ACTIVITY
Transcribe the listing below only from the line with "q : α → Bool)" up to and including the line with "rw [any_product_eq_dfs]".
========================================================================
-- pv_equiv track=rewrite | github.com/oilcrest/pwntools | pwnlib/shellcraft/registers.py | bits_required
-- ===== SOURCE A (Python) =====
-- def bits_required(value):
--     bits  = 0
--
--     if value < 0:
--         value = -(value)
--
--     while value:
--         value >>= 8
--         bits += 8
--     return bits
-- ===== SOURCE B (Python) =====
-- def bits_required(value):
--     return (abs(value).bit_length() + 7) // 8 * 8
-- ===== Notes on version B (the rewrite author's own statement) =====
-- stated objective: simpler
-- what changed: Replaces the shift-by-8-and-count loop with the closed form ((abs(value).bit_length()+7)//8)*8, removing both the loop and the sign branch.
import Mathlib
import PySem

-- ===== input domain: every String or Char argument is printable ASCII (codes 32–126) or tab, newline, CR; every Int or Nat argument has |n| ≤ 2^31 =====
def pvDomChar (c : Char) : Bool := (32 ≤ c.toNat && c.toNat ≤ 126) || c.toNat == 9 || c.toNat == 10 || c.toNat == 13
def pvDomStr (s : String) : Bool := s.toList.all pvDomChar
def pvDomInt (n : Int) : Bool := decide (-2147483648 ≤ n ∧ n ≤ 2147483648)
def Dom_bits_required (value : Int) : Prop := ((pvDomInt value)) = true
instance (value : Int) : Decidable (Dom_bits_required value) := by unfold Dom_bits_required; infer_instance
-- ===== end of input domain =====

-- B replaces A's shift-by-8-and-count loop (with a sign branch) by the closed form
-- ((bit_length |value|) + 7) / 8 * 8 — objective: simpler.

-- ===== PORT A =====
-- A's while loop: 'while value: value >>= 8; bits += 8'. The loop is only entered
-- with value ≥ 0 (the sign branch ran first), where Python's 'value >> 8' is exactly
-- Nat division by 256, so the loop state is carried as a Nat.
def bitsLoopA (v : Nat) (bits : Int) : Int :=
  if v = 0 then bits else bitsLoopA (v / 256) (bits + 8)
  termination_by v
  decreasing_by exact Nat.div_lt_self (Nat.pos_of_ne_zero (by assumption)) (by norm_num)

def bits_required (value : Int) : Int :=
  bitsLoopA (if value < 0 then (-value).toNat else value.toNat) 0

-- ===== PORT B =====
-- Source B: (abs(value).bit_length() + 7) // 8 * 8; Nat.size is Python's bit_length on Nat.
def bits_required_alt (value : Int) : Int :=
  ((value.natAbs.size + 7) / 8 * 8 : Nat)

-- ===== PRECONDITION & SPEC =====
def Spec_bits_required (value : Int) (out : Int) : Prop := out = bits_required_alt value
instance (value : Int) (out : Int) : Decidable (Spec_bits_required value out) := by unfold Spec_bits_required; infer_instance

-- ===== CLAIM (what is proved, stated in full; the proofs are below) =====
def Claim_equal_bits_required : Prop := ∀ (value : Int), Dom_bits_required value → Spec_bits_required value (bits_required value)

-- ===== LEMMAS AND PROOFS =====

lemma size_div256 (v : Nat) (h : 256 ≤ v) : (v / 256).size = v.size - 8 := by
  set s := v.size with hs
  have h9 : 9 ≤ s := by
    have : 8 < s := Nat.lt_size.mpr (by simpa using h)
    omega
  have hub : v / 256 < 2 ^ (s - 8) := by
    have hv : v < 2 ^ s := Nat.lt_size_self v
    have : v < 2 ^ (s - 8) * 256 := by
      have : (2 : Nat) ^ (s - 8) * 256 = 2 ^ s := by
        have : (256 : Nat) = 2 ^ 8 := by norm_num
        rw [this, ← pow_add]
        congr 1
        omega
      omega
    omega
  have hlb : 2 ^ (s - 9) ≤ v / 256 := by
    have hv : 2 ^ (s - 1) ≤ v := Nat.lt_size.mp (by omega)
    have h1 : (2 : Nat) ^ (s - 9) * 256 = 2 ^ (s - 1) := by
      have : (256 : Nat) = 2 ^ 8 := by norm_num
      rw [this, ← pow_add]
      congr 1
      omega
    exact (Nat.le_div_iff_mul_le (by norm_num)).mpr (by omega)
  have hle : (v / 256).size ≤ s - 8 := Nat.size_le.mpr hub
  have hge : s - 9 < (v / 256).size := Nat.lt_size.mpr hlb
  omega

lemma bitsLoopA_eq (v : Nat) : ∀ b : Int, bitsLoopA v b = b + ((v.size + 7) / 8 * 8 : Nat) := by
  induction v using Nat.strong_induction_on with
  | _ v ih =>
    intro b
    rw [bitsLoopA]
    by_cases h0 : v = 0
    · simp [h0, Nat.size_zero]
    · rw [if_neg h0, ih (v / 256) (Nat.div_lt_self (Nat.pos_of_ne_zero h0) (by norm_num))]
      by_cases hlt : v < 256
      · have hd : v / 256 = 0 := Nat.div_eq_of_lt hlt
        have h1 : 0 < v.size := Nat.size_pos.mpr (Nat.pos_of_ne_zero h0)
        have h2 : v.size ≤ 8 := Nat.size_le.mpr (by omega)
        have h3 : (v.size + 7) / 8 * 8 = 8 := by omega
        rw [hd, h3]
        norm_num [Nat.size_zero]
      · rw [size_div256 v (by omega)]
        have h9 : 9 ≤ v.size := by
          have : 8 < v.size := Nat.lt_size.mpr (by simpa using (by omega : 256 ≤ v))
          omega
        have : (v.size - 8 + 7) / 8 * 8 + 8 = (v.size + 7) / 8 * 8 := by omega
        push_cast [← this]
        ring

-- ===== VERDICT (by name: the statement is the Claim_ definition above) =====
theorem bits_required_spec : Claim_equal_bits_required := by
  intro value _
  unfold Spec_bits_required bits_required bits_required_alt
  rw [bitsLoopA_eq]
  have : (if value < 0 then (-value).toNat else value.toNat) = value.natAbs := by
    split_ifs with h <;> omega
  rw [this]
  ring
========================================================================
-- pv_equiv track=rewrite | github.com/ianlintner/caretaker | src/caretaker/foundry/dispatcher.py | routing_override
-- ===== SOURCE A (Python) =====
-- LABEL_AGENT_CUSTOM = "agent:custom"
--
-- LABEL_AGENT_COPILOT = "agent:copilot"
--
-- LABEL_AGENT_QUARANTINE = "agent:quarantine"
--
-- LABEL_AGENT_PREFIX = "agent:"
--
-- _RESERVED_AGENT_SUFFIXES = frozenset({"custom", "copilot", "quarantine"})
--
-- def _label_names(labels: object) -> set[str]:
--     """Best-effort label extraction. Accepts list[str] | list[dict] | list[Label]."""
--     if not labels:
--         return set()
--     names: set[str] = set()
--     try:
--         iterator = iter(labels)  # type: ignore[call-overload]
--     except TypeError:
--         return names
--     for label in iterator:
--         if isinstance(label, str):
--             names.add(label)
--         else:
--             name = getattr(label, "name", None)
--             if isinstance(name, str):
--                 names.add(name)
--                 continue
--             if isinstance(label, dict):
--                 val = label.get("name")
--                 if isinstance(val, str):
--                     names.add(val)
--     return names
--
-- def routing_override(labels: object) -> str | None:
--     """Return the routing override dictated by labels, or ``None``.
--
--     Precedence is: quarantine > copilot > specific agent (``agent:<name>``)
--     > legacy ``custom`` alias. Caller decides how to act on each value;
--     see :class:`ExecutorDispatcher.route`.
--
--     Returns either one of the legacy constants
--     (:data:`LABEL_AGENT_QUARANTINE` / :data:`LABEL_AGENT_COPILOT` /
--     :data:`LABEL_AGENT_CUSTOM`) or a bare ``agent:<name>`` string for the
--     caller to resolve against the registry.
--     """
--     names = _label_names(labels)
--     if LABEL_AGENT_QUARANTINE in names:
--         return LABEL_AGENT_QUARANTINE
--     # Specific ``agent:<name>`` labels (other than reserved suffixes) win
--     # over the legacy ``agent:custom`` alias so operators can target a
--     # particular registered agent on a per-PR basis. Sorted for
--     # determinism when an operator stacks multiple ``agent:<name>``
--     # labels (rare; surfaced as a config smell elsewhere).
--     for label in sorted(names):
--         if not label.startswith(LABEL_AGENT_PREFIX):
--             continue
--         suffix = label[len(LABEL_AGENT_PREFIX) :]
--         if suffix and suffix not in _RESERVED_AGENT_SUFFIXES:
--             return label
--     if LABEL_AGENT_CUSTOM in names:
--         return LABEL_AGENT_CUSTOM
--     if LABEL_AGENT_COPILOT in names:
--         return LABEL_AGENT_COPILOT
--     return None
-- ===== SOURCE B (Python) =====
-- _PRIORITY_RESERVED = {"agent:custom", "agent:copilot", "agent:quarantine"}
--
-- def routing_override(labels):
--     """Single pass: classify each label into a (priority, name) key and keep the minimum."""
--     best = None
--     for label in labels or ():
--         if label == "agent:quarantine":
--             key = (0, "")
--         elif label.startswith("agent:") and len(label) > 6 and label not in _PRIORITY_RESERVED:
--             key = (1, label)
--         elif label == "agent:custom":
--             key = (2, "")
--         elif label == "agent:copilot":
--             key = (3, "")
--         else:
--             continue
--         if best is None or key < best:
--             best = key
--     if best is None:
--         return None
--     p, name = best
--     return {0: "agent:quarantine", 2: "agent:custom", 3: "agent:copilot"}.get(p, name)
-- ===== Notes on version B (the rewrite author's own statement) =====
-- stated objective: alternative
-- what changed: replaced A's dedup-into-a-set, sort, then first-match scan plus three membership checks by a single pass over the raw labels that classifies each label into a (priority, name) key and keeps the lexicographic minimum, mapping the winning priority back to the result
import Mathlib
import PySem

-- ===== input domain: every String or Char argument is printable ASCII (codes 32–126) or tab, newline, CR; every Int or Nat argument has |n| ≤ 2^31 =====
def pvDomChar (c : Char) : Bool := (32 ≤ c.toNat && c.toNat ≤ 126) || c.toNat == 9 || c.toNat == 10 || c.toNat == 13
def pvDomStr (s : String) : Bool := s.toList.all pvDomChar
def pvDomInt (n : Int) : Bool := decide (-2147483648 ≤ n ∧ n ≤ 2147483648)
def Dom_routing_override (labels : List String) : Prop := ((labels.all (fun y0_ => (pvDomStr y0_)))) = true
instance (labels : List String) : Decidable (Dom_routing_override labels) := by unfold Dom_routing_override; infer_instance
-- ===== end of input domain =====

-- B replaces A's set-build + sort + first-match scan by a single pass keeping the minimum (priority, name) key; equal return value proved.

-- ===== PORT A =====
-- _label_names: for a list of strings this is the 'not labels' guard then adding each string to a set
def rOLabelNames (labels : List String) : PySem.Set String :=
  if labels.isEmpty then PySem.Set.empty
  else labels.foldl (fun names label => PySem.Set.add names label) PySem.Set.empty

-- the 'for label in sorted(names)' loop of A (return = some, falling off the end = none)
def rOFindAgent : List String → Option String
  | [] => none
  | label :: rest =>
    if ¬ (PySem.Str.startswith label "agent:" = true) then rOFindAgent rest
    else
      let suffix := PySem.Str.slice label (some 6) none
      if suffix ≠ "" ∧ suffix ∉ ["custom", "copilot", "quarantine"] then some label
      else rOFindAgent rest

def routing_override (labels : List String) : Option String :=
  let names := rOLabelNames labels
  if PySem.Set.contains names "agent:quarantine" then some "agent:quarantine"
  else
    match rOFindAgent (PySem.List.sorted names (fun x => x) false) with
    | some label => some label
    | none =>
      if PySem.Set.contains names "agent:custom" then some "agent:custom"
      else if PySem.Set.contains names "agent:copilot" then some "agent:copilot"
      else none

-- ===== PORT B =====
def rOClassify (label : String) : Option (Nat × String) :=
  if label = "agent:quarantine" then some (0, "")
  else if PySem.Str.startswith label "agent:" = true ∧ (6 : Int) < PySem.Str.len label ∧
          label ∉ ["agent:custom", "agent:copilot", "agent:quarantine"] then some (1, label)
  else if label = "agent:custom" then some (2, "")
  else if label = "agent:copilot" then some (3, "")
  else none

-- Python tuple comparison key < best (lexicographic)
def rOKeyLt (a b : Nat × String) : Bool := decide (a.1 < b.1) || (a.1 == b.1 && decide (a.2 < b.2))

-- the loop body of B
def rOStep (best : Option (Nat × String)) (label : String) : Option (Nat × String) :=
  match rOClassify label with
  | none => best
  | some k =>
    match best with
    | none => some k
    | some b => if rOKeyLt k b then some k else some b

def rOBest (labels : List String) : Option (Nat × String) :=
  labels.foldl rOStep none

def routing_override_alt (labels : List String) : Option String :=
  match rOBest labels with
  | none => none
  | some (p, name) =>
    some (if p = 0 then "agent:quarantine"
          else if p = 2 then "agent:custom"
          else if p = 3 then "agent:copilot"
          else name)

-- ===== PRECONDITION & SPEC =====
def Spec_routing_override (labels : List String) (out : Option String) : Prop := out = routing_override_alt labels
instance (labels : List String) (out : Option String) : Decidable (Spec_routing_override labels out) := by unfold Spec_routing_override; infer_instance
========================================================================
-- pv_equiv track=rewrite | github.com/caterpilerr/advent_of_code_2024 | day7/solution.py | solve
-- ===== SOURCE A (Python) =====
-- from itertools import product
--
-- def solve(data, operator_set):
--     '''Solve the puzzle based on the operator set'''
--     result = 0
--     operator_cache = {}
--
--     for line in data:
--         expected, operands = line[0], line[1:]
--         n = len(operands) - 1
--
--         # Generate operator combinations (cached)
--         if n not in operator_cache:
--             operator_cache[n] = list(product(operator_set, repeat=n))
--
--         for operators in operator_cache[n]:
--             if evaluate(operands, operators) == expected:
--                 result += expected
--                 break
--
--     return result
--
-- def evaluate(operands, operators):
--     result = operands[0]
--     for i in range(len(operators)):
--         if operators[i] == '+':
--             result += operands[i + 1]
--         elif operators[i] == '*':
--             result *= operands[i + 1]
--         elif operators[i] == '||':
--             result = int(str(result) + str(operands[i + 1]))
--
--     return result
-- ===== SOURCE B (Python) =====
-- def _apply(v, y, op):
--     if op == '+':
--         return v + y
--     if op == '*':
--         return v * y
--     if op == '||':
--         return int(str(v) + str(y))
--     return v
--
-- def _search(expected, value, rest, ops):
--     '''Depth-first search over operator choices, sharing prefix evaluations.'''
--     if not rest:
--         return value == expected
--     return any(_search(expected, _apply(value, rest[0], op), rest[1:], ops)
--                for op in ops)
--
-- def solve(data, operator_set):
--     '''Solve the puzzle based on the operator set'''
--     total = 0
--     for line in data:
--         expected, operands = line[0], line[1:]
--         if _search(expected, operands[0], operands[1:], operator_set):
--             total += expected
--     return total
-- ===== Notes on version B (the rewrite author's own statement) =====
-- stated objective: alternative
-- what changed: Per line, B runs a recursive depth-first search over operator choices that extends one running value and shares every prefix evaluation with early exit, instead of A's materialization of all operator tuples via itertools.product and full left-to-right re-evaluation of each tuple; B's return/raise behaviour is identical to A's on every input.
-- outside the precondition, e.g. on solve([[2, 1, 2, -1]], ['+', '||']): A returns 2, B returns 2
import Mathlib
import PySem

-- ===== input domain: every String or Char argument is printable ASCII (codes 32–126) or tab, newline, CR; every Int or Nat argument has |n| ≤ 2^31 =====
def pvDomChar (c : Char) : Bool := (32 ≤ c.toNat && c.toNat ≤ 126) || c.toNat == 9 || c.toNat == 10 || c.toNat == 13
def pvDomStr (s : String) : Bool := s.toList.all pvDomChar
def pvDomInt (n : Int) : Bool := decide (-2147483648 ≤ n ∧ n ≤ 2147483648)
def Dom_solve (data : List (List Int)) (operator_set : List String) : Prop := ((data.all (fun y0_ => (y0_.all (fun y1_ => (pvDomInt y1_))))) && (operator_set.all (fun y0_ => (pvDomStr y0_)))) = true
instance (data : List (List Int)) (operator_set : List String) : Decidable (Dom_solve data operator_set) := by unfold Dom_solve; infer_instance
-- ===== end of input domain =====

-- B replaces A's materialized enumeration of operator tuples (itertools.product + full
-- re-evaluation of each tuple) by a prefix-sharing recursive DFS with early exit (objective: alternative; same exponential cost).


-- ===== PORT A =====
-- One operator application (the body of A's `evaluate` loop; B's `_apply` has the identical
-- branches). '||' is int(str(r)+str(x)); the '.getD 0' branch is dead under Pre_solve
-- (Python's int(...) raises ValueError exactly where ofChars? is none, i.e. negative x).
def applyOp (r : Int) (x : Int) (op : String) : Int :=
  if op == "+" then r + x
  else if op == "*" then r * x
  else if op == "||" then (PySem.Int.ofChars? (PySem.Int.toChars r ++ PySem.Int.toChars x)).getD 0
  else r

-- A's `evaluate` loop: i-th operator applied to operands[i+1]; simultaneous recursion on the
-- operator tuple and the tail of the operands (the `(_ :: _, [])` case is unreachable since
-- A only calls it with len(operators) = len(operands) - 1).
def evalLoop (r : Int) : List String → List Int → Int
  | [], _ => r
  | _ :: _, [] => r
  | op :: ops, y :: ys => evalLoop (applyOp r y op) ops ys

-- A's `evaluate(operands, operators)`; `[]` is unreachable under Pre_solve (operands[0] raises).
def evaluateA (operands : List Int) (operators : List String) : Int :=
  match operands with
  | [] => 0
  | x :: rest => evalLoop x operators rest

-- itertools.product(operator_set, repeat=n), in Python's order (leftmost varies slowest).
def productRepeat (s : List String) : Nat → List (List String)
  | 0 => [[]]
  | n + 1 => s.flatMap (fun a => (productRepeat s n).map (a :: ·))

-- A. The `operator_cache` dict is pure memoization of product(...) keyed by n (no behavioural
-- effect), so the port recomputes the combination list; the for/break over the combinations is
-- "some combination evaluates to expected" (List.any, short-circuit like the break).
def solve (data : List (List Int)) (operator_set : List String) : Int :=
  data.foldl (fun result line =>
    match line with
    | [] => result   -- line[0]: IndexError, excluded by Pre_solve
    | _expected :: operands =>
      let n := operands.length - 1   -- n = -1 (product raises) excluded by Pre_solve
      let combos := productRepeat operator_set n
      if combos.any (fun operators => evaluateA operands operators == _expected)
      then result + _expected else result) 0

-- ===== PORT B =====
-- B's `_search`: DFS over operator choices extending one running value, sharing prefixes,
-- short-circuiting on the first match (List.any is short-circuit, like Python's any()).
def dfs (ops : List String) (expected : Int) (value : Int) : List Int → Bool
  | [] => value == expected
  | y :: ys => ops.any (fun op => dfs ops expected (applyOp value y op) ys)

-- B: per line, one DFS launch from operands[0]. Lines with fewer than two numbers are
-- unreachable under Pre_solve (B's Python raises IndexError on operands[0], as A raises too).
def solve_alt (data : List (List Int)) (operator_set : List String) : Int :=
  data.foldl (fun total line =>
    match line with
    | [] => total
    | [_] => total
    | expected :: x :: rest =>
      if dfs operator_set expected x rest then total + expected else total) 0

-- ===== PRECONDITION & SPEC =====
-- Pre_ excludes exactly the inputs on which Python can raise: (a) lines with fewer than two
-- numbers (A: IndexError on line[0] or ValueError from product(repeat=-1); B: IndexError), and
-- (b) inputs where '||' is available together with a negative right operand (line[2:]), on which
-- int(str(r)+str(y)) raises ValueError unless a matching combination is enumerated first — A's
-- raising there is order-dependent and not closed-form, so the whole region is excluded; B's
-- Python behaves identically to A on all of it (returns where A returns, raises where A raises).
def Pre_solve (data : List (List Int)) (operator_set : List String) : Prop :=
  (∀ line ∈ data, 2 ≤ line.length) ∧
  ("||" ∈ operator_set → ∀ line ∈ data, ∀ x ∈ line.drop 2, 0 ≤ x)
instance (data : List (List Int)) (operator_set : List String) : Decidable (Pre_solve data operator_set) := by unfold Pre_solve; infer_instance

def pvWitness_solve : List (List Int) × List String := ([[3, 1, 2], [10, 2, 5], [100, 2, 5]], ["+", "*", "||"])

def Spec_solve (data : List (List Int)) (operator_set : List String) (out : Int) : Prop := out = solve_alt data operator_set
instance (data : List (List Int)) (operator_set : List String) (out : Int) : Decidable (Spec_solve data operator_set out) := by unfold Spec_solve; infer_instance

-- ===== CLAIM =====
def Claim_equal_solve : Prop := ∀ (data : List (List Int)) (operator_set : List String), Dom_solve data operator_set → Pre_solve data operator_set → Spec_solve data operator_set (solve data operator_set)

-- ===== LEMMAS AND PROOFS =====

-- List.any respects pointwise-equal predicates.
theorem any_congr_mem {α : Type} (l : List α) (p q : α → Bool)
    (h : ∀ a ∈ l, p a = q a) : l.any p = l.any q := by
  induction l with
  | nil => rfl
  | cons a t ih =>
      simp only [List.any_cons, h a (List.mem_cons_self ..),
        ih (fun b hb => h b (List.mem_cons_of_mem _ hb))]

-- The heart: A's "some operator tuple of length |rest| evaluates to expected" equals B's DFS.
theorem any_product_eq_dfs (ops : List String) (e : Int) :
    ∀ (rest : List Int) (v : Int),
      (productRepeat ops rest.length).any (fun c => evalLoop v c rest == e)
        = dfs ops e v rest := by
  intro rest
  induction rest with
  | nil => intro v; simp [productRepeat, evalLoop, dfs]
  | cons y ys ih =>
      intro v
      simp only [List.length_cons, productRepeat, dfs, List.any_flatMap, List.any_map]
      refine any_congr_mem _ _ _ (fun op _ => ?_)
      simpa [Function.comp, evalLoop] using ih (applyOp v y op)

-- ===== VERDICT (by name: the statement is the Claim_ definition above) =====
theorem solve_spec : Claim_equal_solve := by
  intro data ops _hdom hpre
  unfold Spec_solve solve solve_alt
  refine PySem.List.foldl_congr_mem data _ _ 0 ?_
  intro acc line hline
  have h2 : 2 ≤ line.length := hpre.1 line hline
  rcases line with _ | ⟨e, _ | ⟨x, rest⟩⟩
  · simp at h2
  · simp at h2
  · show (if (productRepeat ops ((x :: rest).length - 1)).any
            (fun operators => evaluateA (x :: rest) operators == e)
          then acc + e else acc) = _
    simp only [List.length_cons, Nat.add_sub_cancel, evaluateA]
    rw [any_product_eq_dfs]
========================================================================
COMPLETED EXERCISE
theorem any_congr_mem {α : Type} (l : List α) (p q : α → Bool)
    (h : ∀ a ∈ l, p a = q a) : l.any p = l.any q := by
  induction l with
  | nil => rfl
  | cons a t ih =>
      simp only [List.any_cons, h a (List.mem_cons_self ..),
        ih (fun b hb => h b (List.mem_cons_of_mem _ hb))]

-- The heart: A's "some operator tuple of length |rest| evaluates to expected" equals B's DFS.
theorem any_product_eq_dfs (ops : List String) (e : Int) :
    ∀ (rest : List Int) (v : Int),
      (productRepeat ops rest.length).any (fun c => evalLoop v c rest == e)
        = dfs ops e v rest := by
  intro rest
  induction rest with
  | nil => intro v; simp [productRepeat, evalLoop, dfs]
  | cons y ys ih =>
      intro v
      simp only [List.length_cons, productRepeat, dfs, List.any_flatMap, List.any_map]
      refine any_congr_mem _ _ _ (fun op _ => ?_)
      simpa [Function.comp, evalLoop] using ih (applyOp v y op)

-- ===== VERDICT (by name: the statement is the Claim_ definition above) =====
theorem solve_spec : Claim_equal_solve := by
  intro data ops _hdom hpre
  unfold Spec_solve solve solve_alt
  refine PySem.List.foldl_congr_mem data _ _ 0 ?_
  intro acc line hline
  have h2 : 2 ≤ line.length := hpre.1 line hline
  rcases line with _ | ⟨e, _ | ⟨x, rest⟩⟩
  · simp at h2
  · simp at h2
  · show (if (productRepeat ops ((x :: rest).length - 1)).any
            (fun operators => evaluateA (x :: rest) operators == e)
          then acc + e else acc) = _
    simp only [List.length_cons, Nat.add_sub_cancel, evaluateA]
    rw [any_product_eq_dfs]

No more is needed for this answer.